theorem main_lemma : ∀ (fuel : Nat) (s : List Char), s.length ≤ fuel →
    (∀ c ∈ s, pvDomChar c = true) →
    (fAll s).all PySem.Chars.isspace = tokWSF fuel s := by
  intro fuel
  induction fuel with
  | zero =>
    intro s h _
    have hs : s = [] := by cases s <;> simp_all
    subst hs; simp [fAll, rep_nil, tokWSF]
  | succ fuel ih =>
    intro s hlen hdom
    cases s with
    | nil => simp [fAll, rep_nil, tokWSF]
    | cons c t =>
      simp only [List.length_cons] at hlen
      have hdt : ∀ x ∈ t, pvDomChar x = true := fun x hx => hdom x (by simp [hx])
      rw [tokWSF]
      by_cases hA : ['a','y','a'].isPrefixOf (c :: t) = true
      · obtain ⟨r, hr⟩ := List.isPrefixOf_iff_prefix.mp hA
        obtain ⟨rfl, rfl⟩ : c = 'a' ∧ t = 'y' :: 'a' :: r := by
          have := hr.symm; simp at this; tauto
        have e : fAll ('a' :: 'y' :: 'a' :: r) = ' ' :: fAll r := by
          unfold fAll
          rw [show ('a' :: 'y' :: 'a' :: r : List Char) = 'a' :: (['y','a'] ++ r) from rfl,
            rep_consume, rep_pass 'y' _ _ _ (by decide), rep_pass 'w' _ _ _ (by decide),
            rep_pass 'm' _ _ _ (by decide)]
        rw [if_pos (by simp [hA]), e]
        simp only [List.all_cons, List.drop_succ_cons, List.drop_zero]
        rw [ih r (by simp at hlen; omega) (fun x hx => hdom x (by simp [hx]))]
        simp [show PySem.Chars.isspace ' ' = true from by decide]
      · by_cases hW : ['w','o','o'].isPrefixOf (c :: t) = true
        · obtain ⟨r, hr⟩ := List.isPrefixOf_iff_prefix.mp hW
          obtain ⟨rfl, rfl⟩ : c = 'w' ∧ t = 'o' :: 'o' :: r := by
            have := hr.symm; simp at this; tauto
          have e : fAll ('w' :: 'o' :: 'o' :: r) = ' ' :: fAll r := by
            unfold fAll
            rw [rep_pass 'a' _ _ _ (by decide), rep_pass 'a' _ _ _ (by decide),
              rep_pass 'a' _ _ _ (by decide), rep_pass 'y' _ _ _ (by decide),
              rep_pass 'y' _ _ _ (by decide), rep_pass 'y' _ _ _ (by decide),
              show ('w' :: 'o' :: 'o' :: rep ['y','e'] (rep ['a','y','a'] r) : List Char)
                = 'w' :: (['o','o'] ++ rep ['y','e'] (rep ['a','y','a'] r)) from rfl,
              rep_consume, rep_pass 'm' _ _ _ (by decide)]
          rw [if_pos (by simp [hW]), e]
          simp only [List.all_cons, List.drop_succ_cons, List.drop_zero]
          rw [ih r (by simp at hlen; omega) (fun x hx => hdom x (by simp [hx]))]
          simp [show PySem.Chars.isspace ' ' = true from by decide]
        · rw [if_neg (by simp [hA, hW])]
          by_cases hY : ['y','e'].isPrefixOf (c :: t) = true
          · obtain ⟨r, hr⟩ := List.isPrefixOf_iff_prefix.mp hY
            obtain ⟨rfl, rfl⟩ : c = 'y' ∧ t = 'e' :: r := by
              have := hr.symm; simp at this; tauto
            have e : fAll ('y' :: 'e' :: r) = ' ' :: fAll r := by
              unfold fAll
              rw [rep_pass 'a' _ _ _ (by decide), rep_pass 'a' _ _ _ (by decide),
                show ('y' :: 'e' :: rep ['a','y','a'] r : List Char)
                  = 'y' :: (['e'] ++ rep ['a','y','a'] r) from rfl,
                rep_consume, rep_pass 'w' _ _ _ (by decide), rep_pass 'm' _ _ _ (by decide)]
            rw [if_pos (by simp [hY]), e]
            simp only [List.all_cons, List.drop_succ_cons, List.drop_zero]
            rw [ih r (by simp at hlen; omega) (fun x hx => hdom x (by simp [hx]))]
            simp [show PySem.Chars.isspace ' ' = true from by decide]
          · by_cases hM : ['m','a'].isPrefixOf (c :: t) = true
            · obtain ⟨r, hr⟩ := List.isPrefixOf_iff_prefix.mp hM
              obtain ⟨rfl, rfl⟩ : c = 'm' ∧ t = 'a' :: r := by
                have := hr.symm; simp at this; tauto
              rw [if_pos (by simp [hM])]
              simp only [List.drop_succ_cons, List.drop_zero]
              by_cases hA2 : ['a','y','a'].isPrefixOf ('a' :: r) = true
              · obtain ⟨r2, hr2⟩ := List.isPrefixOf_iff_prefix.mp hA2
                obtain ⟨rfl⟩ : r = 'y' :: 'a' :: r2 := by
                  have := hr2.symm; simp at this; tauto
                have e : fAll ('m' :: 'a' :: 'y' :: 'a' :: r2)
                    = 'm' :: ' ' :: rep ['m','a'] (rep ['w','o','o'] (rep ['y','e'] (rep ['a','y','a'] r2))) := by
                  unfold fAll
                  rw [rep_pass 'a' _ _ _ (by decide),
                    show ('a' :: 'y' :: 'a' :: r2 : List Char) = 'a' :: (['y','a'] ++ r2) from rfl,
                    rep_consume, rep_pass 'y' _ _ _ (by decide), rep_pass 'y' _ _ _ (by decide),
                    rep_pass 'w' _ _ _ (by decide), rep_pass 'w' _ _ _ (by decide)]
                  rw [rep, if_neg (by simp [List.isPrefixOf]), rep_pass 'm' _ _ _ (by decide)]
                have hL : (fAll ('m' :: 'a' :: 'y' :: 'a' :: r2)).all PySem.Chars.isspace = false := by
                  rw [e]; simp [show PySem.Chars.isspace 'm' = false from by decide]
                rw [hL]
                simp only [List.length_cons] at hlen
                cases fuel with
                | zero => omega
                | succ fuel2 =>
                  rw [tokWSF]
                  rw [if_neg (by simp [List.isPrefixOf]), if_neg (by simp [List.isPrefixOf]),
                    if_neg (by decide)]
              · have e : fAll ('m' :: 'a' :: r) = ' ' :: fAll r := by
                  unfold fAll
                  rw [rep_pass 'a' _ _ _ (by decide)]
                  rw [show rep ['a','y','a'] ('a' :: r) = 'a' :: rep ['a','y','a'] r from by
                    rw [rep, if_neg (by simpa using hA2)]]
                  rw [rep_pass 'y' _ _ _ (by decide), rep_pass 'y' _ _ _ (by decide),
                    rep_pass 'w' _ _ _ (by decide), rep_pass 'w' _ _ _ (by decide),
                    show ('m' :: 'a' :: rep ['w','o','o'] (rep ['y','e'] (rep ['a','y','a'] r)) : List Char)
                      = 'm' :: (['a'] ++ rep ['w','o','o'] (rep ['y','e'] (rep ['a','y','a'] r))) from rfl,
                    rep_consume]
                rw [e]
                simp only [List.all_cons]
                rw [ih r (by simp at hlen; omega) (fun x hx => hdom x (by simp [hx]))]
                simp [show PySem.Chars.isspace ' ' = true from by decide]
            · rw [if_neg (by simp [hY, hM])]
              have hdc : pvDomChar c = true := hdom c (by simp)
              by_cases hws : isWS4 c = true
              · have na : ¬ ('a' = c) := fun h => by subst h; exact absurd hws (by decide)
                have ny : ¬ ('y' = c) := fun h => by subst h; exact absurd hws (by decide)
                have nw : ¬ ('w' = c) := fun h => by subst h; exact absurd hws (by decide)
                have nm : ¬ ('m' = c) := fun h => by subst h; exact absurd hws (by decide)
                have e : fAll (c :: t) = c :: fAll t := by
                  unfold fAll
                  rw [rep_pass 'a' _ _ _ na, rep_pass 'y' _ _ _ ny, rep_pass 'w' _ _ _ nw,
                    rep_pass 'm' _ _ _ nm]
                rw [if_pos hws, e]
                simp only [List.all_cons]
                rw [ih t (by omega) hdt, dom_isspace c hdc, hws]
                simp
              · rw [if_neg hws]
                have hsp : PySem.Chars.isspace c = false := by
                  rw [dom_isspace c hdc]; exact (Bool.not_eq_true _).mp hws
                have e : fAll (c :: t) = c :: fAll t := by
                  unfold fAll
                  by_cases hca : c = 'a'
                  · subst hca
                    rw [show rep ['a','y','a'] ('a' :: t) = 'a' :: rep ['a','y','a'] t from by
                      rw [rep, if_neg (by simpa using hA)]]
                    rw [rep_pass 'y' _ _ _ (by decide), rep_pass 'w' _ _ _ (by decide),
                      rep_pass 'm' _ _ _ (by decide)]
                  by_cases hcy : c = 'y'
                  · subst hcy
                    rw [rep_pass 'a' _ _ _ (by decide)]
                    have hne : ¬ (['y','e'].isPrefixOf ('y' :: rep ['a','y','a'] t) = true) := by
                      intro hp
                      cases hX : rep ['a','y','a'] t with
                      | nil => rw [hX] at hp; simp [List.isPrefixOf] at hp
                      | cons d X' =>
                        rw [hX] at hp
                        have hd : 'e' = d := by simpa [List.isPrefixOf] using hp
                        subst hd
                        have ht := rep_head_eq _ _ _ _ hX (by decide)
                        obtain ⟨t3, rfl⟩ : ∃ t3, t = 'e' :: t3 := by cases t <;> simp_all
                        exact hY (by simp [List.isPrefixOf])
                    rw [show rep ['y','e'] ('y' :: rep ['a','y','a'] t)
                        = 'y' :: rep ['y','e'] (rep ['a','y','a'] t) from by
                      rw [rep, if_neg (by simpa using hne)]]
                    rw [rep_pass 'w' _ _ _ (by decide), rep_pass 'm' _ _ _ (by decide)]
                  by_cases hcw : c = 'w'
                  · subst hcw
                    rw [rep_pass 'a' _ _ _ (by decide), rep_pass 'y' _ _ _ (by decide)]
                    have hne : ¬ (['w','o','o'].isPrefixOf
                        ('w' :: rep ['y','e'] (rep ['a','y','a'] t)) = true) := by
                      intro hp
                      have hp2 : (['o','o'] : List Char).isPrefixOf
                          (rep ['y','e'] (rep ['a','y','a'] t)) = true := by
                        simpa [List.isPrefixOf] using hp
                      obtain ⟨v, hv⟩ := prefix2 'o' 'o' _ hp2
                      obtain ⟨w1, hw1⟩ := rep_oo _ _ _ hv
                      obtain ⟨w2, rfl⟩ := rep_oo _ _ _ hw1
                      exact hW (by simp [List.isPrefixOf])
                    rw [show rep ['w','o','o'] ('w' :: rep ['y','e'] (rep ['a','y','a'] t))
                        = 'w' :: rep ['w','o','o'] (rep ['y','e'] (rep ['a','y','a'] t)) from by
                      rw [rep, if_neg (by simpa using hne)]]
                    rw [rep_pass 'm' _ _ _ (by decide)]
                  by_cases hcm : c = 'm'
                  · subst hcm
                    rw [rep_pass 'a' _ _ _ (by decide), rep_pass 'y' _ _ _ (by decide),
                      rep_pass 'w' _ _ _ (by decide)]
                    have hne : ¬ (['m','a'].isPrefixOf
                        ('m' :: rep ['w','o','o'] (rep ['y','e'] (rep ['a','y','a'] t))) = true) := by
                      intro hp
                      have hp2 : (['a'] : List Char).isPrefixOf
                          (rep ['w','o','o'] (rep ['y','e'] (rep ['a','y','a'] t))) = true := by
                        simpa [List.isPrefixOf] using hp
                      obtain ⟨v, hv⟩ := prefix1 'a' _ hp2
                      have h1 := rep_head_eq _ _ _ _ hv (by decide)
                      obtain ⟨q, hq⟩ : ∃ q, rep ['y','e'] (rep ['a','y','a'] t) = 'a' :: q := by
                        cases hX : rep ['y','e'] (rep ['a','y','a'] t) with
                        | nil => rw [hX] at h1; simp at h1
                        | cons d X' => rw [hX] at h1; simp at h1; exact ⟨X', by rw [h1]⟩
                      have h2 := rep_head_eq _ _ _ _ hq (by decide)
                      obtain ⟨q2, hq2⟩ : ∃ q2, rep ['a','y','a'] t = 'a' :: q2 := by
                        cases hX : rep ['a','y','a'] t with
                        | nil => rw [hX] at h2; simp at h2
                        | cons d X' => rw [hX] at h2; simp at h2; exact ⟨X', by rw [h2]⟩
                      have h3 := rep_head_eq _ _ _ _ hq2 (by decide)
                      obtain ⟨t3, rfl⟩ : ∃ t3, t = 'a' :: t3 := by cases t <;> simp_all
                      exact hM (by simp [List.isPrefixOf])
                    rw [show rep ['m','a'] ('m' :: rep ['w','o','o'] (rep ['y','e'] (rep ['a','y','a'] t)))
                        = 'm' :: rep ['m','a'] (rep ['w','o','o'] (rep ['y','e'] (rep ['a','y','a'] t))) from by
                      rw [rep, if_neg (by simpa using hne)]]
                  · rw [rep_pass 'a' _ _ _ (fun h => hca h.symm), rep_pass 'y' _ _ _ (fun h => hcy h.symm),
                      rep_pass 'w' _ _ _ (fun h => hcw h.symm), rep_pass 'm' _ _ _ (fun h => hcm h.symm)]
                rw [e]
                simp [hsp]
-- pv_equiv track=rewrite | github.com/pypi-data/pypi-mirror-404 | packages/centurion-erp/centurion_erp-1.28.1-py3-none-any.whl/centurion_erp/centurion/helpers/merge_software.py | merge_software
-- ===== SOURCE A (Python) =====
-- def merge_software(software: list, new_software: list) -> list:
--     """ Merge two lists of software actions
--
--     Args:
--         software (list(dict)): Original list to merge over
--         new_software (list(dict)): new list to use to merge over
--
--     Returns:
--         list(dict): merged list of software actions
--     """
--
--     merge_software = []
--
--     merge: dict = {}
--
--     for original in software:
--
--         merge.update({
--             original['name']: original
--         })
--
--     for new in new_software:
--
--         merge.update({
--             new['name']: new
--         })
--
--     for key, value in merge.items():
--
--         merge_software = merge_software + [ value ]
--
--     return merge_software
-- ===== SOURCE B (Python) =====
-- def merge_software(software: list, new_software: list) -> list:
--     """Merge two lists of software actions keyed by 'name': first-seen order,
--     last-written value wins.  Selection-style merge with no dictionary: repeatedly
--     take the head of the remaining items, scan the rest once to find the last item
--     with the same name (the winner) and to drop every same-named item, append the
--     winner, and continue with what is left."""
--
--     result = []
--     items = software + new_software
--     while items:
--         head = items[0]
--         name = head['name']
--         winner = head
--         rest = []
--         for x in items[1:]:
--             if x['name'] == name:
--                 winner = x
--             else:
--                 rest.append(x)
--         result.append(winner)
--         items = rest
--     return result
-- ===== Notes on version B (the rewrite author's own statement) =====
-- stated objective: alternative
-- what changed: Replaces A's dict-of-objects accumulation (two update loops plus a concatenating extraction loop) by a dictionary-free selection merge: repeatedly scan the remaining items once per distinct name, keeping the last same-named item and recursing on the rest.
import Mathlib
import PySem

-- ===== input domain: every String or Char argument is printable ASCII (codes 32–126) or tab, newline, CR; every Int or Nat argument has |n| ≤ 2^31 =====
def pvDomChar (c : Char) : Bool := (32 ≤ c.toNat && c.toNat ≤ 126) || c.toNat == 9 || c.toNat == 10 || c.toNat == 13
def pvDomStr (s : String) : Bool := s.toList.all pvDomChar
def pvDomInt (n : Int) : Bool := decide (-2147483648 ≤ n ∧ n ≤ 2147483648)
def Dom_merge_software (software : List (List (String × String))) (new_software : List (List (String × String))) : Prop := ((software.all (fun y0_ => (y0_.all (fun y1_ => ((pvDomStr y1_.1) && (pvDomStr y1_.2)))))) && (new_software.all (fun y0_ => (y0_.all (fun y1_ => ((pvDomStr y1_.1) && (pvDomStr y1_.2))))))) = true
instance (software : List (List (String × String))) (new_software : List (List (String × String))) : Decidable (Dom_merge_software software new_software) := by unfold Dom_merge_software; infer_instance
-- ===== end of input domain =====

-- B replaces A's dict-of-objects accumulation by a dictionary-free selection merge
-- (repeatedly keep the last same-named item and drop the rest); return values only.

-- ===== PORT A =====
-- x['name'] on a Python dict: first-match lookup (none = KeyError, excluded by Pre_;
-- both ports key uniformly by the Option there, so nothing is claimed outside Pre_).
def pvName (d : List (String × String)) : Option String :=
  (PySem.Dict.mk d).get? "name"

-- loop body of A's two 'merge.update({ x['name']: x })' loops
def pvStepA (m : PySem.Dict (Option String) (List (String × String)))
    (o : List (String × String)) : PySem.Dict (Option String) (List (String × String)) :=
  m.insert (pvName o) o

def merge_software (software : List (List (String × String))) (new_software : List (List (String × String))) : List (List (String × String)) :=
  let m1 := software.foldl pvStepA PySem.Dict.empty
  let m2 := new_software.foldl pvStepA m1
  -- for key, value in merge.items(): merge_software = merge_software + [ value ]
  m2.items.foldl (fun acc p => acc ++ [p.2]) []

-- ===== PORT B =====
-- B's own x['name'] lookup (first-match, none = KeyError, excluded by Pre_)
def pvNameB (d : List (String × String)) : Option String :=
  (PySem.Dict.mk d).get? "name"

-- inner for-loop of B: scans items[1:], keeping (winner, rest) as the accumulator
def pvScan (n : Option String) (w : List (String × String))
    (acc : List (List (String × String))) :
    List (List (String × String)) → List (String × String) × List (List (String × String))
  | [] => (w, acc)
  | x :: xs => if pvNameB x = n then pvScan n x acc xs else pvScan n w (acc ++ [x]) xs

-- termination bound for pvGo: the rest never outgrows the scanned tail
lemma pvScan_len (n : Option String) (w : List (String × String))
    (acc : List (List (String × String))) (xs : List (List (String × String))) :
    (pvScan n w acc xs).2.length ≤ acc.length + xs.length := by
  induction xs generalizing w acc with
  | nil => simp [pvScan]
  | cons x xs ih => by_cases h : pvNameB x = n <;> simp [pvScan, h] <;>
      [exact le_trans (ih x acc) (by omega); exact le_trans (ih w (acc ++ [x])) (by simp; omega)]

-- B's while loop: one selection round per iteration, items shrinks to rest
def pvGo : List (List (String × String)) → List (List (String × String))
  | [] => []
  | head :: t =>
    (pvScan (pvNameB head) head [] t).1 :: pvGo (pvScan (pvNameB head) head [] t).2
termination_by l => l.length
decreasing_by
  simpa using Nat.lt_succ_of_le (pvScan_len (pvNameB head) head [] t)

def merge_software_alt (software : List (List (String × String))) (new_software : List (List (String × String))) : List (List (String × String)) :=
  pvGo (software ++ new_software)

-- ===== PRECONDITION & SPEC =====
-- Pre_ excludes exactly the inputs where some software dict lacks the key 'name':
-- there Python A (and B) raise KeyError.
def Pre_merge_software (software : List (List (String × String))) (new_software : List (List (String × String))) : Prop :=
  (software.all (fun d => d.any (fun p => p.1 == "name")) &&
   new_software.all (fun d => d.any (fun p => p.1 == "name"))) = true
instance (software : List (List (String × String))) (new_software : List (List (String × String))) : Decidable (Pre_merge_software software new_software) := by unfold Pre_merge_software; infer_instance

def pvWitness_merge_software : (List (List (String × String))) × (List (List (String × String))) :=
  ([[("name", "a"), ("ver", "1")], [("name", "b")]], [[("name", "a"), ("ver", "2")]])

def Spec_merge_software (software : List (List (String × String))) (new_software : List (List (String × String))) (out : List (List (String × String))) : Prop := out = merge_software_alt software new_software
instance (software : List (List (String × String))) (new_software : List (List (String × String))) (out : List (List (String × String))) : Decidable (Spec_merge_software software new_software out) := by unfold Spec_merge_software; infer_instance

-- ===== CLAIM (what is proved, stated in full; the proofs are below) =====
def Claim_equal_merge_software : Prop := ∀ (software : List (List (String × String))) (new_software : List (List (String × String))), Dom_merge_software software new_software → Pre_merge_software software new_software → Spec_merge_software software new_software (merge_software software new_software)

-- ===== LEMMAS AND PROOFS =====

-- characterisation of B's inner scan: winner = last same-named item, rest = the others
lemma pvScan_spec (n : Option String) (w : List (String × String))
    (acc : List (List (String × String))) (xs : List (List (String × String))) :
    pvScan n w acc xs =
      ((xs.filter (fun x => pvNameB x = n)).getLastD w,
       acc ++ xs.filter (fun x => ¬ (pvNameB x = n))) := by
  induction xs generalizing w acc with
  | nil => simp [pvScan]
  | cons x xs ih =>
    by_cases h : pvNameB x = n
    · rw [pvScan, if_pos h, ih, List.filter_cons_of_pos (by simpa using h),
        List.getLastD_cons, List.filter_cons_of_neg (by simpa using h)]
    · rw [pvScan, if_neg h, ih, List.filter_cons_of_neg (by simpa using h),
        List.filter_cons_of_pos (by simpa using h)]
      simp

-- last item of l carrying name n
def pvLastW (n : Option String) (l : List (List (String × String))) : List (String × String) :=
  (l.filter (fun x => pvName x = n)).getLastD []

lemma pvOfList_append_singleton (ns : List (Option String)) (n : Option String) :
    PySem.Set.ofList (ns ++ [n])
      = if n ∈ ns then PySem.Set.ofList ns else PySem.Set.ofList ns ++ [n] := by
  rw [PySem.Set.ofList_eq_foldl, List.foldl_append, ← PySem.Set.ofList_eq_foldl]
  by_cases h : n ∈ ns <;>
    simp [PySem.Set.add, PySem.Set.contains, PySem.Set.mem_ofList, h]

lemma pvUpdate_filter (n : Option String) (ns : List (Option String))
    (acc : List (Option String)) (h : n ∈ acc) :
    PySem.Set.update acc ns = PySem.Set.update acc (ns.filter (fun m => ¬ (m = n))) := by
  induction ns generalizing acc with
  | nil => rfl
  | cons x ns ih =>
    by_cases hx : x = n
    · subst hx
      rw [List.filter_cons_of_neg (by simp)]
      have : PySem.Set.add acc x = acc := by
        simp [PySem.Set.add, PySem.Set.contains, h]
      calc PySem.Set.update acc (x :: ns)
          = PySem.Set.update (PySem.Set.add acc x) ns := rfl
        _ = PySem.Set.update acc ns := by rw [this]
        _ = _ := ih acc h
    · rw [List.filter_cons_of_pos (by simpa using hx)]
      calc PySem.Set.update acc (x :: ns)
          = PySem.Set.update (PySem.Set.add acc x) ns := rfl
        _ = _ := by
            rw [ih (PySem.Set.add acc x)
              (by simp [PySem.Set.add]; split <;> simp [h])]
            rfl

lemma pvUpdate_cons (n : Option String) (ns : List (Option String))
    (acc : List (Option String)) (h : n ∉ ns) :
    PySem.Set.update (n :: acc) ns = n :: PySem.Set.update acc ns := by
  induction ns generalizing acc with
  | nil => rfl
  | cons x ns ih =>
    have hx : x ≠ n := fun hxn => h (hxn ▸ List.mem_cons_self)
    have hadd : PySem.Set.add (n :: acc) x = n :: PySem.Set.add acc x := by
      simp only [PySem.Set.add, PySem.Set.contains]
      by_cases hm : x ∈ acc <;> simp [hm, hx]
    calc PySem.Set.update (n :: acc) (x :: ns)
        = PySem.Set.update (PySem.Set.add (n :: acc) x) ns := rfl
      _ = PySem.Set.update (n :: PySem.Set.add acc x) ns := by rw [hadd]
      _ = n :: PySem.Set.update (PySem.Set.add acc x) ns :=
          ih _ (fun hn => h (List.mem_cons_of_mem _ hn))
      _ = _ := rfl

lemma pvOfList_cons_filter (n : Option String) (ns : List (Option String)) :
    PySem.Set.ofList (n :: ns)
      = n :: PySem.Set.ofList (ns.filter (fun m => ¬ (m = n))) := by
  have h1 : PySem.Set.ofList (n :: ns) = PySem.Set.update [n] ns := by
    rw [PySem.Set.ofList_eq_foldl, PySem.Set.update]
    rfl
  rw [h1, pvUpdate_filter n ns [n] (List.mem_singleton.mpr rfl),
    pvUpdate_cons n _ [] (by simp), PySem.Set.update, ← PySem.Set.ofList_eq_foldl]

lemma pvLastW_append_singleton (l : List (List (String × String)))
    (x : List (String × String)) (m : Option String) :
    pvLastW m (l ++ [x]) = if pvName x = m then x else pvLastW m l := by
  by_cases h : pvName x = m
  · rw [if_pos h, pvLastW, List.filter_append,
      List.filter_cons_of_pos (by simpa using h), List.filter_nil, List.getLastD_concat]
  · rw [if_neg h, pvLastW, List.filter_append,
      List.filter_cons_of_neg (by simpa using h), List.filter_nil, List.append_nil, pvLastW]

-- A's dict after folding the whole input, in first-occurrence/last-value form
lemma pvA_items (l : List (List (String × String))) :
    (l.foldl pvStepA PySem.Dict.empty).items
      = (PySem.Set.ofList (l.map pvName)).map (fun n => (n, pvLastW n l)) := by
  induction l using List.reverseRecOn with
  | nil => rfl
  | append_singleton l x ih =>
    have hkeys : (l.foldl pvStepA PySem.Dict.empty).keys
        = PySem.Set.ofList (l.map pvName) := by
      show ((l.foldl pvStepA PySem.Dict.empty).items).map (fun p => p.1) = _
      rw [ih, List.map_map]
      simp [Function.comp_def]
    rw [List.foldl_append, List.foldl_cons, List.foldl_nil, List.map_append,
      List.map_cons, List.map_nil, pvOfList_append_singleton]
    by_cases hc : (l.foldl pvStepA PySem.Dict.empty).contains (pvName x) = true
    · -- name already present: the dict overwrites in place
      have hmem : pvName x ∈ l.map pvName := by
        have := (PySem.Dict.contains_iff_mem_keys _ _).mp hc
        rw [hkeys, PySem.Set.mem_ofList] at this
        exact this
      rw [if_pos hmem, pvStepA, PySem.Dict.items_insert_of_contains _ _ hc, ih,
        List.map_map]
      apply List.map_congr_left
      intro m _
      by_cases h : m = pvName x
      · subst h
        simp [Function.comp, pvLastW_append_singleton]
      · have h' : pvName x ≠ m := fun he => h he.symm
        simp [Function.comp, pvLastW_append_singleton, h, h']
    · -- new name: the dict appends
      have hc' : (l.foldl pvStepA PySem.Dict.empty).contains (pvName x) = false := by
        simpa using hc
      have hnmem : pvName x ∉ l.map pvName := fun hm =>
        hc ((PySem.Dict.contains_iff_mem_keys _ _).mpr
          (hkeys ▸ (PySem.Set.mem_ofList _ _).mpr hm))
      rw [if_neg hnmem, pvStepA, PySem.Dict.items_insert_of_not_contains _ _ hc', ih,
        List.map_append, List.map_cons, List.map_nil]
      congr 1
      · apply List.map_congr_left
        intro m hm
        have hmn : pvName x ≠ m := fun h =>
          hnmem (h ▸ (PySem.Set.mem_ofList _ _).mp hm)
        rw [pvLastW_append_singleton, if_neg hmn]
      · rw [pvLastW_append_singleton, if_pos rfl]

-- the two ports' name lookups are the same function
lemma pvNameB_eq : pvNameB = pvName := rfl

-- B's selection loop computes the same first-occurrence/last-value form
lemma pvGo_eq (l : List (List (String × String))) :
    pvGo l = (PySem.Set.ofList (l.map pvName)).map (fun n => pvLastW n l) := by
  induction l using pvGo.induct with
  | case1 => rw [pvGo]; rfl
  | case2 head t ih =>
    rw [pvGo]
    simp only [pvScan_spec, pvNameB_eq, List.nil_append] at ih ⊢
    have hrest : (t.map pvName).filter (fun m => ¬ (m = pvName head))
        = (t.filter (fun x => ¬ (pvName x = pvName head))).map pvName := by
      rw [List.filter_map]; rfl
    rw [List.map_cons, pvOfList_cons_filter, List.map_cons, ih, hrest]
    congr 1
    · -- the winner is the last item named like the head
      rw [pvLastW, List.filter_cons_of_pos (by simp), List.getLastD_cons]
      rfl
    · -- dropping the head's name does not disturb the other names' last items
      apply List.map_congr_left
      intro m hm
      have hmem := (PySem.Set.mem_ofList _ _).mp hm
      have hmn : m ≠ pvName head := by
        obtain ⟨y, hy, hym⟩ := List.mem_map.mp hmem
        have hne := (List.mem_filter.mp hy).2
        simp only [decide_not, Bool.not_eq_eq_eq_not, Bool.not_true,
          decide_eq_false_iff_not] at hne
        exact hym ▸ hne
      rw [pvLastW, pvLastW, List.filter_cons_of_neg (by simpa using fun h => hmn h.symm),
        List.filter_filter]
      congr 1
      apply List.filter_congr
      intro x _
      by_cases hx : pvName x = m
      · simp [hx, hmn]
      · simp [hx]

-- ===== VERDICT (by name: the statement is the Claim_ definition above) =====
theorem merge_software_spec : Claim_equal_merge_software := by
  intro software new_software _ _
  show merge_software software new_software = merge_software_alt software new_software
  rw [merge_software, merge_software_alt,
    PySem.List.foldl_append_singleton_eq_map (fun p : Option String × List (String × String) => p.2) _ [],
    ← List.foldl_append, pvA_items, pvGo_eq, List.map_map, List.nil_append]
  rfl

• [Work required] Pull out all lines containing the word "hnmem" from the entries above.

• [Response to this exercise]
      have hnmem : pvName x ∉ l.map pvName := fun hm =>
      rw [if_neg hnmem, pvStepA, PySem.Dict.items_insert_of_not_contains _ _ hc', ih,
          hnmem (h ▸ (PySem.Set.mem_ofList _ _).mp hm)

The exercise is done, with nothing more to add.